[Data shown]:
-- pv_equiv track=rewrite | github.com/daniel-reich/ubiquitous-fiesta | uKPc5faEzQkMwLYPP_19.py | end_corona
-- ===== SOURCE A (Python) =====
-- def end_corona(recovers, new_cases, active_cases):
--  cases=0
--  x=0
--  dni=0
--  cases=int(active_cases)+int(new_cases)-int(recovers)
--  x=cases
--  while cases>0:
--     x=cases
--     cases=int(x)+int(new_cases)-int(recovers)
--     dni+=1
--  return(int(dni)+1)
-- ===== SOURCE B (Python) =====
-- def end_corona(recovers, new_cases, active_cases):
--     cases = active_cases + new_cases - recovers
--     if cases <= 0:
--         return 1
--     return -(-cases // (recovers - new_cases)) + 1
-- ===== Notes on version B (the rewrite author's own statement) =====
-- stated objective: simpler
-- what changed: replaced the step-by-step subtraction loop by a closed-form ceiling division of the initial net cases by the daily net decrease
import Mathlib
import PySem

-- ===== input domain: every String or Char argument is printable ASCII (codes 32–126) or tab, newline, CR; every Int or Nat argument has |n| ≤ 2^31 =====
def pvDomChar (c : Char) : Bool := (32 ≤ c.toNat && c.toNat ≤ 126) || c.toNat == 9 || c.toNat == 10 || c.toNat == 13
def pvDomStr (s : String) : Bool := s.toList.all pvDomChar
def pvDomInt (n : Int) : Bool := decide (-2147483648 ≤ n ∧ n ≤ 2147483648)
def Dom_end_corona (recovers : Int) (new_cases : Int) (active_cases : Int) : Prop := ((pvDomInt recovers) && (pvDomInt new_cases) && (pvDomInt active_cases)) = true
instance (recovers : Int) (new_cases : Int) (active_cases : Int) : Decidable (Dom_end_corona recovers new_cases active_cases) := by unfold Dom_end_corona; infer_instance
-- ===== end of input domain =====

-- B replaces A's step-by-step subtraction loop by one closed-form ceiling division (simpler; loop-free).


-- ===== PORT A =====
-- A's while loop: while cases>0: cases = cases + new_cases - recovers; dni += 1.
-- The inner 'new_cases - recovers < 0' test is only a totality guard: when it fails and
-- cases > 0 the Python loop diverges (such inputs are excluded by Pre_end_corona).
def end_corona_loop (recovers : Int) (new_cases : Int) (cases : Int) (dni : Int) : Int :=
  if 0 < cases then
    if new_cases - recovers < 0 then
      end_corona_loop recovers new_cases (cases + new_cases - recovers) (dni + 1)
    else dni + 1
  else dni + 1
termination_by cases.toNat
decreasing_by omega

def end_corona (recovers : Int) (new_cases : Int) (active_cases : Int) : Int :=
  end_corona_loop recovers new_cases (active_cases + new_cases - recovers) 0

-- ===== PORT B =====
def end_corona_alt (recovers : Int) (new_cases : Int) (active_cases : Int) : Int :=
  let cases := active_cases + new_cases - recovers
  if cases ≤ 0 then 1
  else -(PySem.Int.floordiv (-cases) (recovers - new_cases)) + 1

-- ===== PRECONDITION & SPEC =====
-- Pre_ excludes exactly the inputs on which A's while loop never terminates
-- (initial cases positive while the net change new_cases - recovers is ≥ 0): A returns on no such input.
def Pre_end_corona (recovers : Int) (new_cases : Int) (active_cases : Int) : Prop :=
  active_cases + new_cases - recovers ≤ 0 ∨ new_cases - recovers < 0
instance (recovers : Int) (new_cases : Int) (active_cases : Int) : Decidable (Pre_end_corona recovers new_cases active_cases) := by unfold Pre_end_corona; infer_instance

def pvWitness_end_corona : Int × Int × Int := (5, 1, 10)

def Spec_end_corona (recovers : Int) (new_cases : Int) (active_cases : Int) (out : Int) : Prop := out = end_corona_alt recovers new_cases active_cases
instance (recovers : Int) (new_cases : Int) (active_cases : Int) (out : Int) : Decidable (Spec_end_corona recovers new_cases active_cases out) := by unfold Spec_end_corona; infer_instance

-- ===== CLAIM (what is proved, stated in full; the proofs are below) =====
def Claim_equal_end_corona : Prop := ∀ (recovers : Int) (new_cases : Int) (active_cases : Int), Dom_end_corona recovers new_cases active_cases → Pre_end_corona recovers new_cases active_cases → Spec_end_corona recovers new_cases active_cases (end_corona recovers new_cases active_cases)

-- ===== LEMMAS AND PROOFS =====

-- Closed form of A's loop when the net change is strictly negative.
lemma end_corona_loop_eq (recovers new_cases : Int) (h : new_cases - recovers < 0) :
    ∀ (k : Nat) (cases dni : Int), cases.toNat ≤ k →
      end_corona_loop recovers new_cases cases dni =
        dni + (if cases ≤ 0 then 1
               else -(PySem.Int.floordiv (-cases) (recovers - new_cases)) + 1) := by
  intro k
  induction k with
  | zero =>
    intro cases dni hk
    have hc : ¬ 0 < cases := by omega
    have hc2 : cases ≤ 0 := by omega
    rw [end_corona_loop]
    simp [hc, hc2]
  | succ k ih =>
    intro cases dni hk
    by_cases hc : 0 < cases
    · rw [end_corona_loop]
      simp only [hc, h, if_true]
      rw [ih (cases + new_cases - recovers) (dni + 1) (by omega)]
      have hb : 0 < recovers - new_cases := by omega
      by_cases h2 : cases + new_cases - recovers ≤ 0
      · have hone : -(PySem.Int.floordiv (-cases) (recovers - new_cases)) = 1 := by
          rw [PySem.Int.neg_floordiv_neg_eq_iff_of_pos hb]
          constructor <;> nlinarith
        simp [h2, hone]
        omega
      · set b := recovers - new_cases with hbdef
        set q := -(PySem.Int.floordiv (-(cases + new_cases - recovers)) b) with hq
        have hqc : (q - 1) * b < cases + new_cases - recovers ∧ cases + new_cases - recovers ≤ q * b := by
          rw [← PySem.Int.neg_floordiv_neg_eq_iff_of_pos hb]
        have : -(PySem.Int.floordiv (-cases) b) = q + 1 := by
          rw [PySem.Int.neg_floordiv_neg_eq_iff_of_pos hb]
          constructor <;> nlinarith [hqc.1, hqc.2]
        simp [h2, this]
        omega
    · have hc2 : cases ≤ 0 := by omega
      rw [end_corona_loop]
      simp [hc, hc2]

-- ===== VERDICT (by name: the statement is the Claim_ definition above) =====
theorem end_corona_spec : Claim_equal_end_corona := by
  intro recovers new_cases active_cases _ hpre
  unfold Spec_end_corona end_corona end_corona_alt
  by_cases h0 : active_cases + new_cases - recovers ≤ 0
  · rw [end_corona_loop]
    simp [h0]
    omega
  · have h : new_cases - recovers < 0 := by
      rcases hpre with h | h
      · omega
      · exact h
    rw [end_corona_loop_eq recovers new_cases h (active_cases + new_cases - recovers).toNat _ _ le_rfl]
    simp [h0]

[What to do]: Send back all of the material exactly as given.

[Solution for this exercise]:
-- pv_equiv track=rewrite | github.com/daniel-reich/ubiquitous-fiesta | uKPc5faEzQkMwLYPP_19.py | end_corona
-- ===== SOURCE A (Python) =====
-- def end_corona(recovers, new_cases, active_cases):
--  cases=0
--  x=0
--  dni=0
--  cases=int(active_cases)+int(new_cases)-int(recovers)
--  x=cases
--  while cases>0:
--     x=cases
--     cases=int(x)+int(new_cases)-int(recovers)
--     dni+=1
--  return(int(dni)+1)
-- ===== SOURCE B (Python) =====
-- def end_corona(recovers, new_cases, active_cases):
--     cases = active_cases + new_cases - recovers
--     if cases <= 0:
--         return 1
--     return -(-cases // (recovers - new_cases)) + 1
-- ===== Notes on version B (the rewrite author's own statement) =====
-- stated objective: simpler
-- what changed: replaced the step-by-step subtraction loop by a closed-form ceiling division of the initial net cases by the daily net decrease
import Mathlib
import PySem

-- ===== input domain: every String or Char argument is printable ASCII (codes 32–126) or tab, newline, CR; every Int or Nat argument has |n| ≤ 2^31 =====
def pvDomChar (c : Char) : Bool := (32 ≤ c.toNat && c.toNat ≤ 126) || c.toNat == 9 || c.toNat == 10 || c.toNat == 13
def pvDomStr (s : String) : Bool := s.toList.all pvDomChar
def pvDomInt (n : Int) : Bool := decide (-2147483648 ≤ n ∧ n ≤ 2147483648)
def Dom_end_corona (recovers : Int) (new_cases : Int) (active_cases : Int) : Prop := ((pvDomInt recovers) && (pvDomInt new_cases) && (pvDomInt active_cases)) = true
instance (recovers : Int) (new_cases : Int) (active_cases : Int) : Decidable (Dom_end_corona recovers new_cases active_cases) := by unfold Dom_end_corona; infer_instance
-- ===== end of input domain =====

-- B replaces A's step-by-step subtraction loop by one closed-form ceiling division (simpler; loop-free).


-- ===== PORT A =====
-- A's while loop: while cases>0: cases = cases + new_cases - recovers; dni += 1.
-- The inner 'new_cases - recovers < 0' test is only a totality guard: when it fails and
-- cases > 0 the Python loop diverges (such inputs are excluded by Pre_end_corona).
def end_corona_loop (recovers : Int) (new_cases : Int) (cases : Int) (dni : Int) : Int :=
  if 0 < cases then
    if new_cases - recovers < 0 then
      end_corona_loop recovers new_cases (cases + new_cases - recovers) (dni + 1)
    else dni + 1
  else dni + 1
termination_by cases.toNat
decreasing_by omega

def end_corona (recovers : Int) (new_cases : Int) (active_cases : Int) : Int :=
  end_corona_loop recovers new_cases (active_cases + new_cases - recovers) 0

-- ===== PORT B =====
def end_corona_alt (recovers : Int) (new_cases : Int) (active_cases : Int) : Int :=
  let cases := active_cases + new_cases - recovers
  if cases ≤ 0 then 1
  else -(PySem.Int.floordiv (-cases) (recovers - new_cases)) + 1

-- ===== PRECONDITION & SPEC =====
-- Pre_ excludes exactly the inputs on which A's while loop never terminates
-- (initial cases positive while the net change new_cases - recovers is ≥ 0): A returns on no such input.
def Pre_end_corona (recovers : Int) (new_cases : Int) (active_cases : Int) : Prop :=
  active_cases + new_cases - recovers ≤ 0 ∨ new_cases - recovers < 0
instance (recovers : Int) (new_cases : Int) (active_cases : Int) : Decidable (Pre_end_corona recovers new_cases active_cases) := by unfold Pre_end_corona; infer_instance

def pvWitness_end_corona : Int × Int × Int := (5, 1, 10)

def Spec_end_corona (recovers : Int) (new_cases : Int) (active_cases : Int) (out : Int) : Prop := out = end_corona_alt recovers new_cases active_cases
instance (recovers : Int) (new_cases : Int) (active_cases : Int) (out : Int) : Decidable (Spec_end_corona recovers new_cases active_cases out) := by unfold Spec_end_corona; infer_instance

-- ===== CLAIM (what is proved, stated in full; the proofs are below) =====
def Claim_equal_end_corona : Prop := ∀ (recovers : Int) (new_cases : Int) (active_cases : Int), Dom_end_corona recovers new_cases active_cases → Pre_end_corona recovers new_cases active_cases → Spec_end_corona recovers new_cases active_cases (end_corona recovers new_cases active_cases)

-- ===== LEMMAS AND PROOFS =====

-- Closed form of A's loop when the net change is strictly negative.
lemma end_corona_loop_eq (recovers new_cases : Int) (h : new_cases - recovers < 0) :
    ∀ (k : Nat) (cases dni : Int), cases.toNat ≤ k →
      end_corona_loop recovers new_cases cases dni =
        dni + (if cases ≤ 0 then 1
               else -(PySem.Int.floordiv (-cases) (recovers - new_cases)) + 1) := by
  intro k
  induction k with
  | zero =>
    intro cases dni hk
    have hc : ¬ 0 < cases := by omega
    have hc2 : cases ≤ 0 := by omega
    rw [end_corona_loop]
    simp [hc, hc2]
  | succ k ih =>
    intro cases dni hk
    by_cases hc : 0 < cases
    · rw [end_corona_loop]
      simp only [hc, h, if_true]
      rw [ih (cases + new_cases - recovers) (dni + 1) (by omega)]
      have hb : 0 < recovers - new_cases := by omega
      by_cases h2 : cases + new_cases - recovers ≤ 0
      · have hone : -(PySem.Int.floordiv (-cases) (recovers - new_cases)) = 1 := by
          rw [PySem.Int.neg_floordiv_neg_eq_iff_of_pos hb]
          constructor <;> nlinarith
        simp [h2, hone]
        omega
      · set b := recovers - new_cases with hbdef
        set q := -(PySem.Int.floordiv (-(cases + new_cases - recovers)) b) with hq
        have hqc : (q - 1) * b < cases + new_cases - recovers ∧ cases + new_cases - recovers ≤ q * b := by
          rw [← PySem.Int.neg_floordiv_neg_eq_iff_of_pos hb]
        have : -(PySem.Int.floordiv (-cases) b) = q + 1 := by
          rw [PySem.Int.neg_floordiv_neg_eq_iff_of_pos hb]
          constructor <;> nlinarith [hqc.1, hqc.2]
        simp [h2, this]
        omega
    · have hc2 : cases ≤ 0 := by omega
      rw [end_corona_loop]
      simp [hc, hc2]

-- ===== VERDICT (by name: the statement is the Claim_ definition above) =====
theorem end_corona_spec : Claim_equal_end_corona := by
  intro recovers new_cases active_cases _ hpre
  unfold Spec_end_corona end_corona end_corona_alt
  by_cases h0 : active_cases + new_cases - recovers ≤ 0
  · rw [end_corona_loop]
    simp [h0]
    omega
  · have h : new_cases - recovers < 0 := by
      rcases hpre with h | h
      · omega
      · exact h
    rw [end_corona_loop_eq recovers new_cases h (active_cases + new_cases - recovers).toNat _ _ le_rfl]
    simp [h0]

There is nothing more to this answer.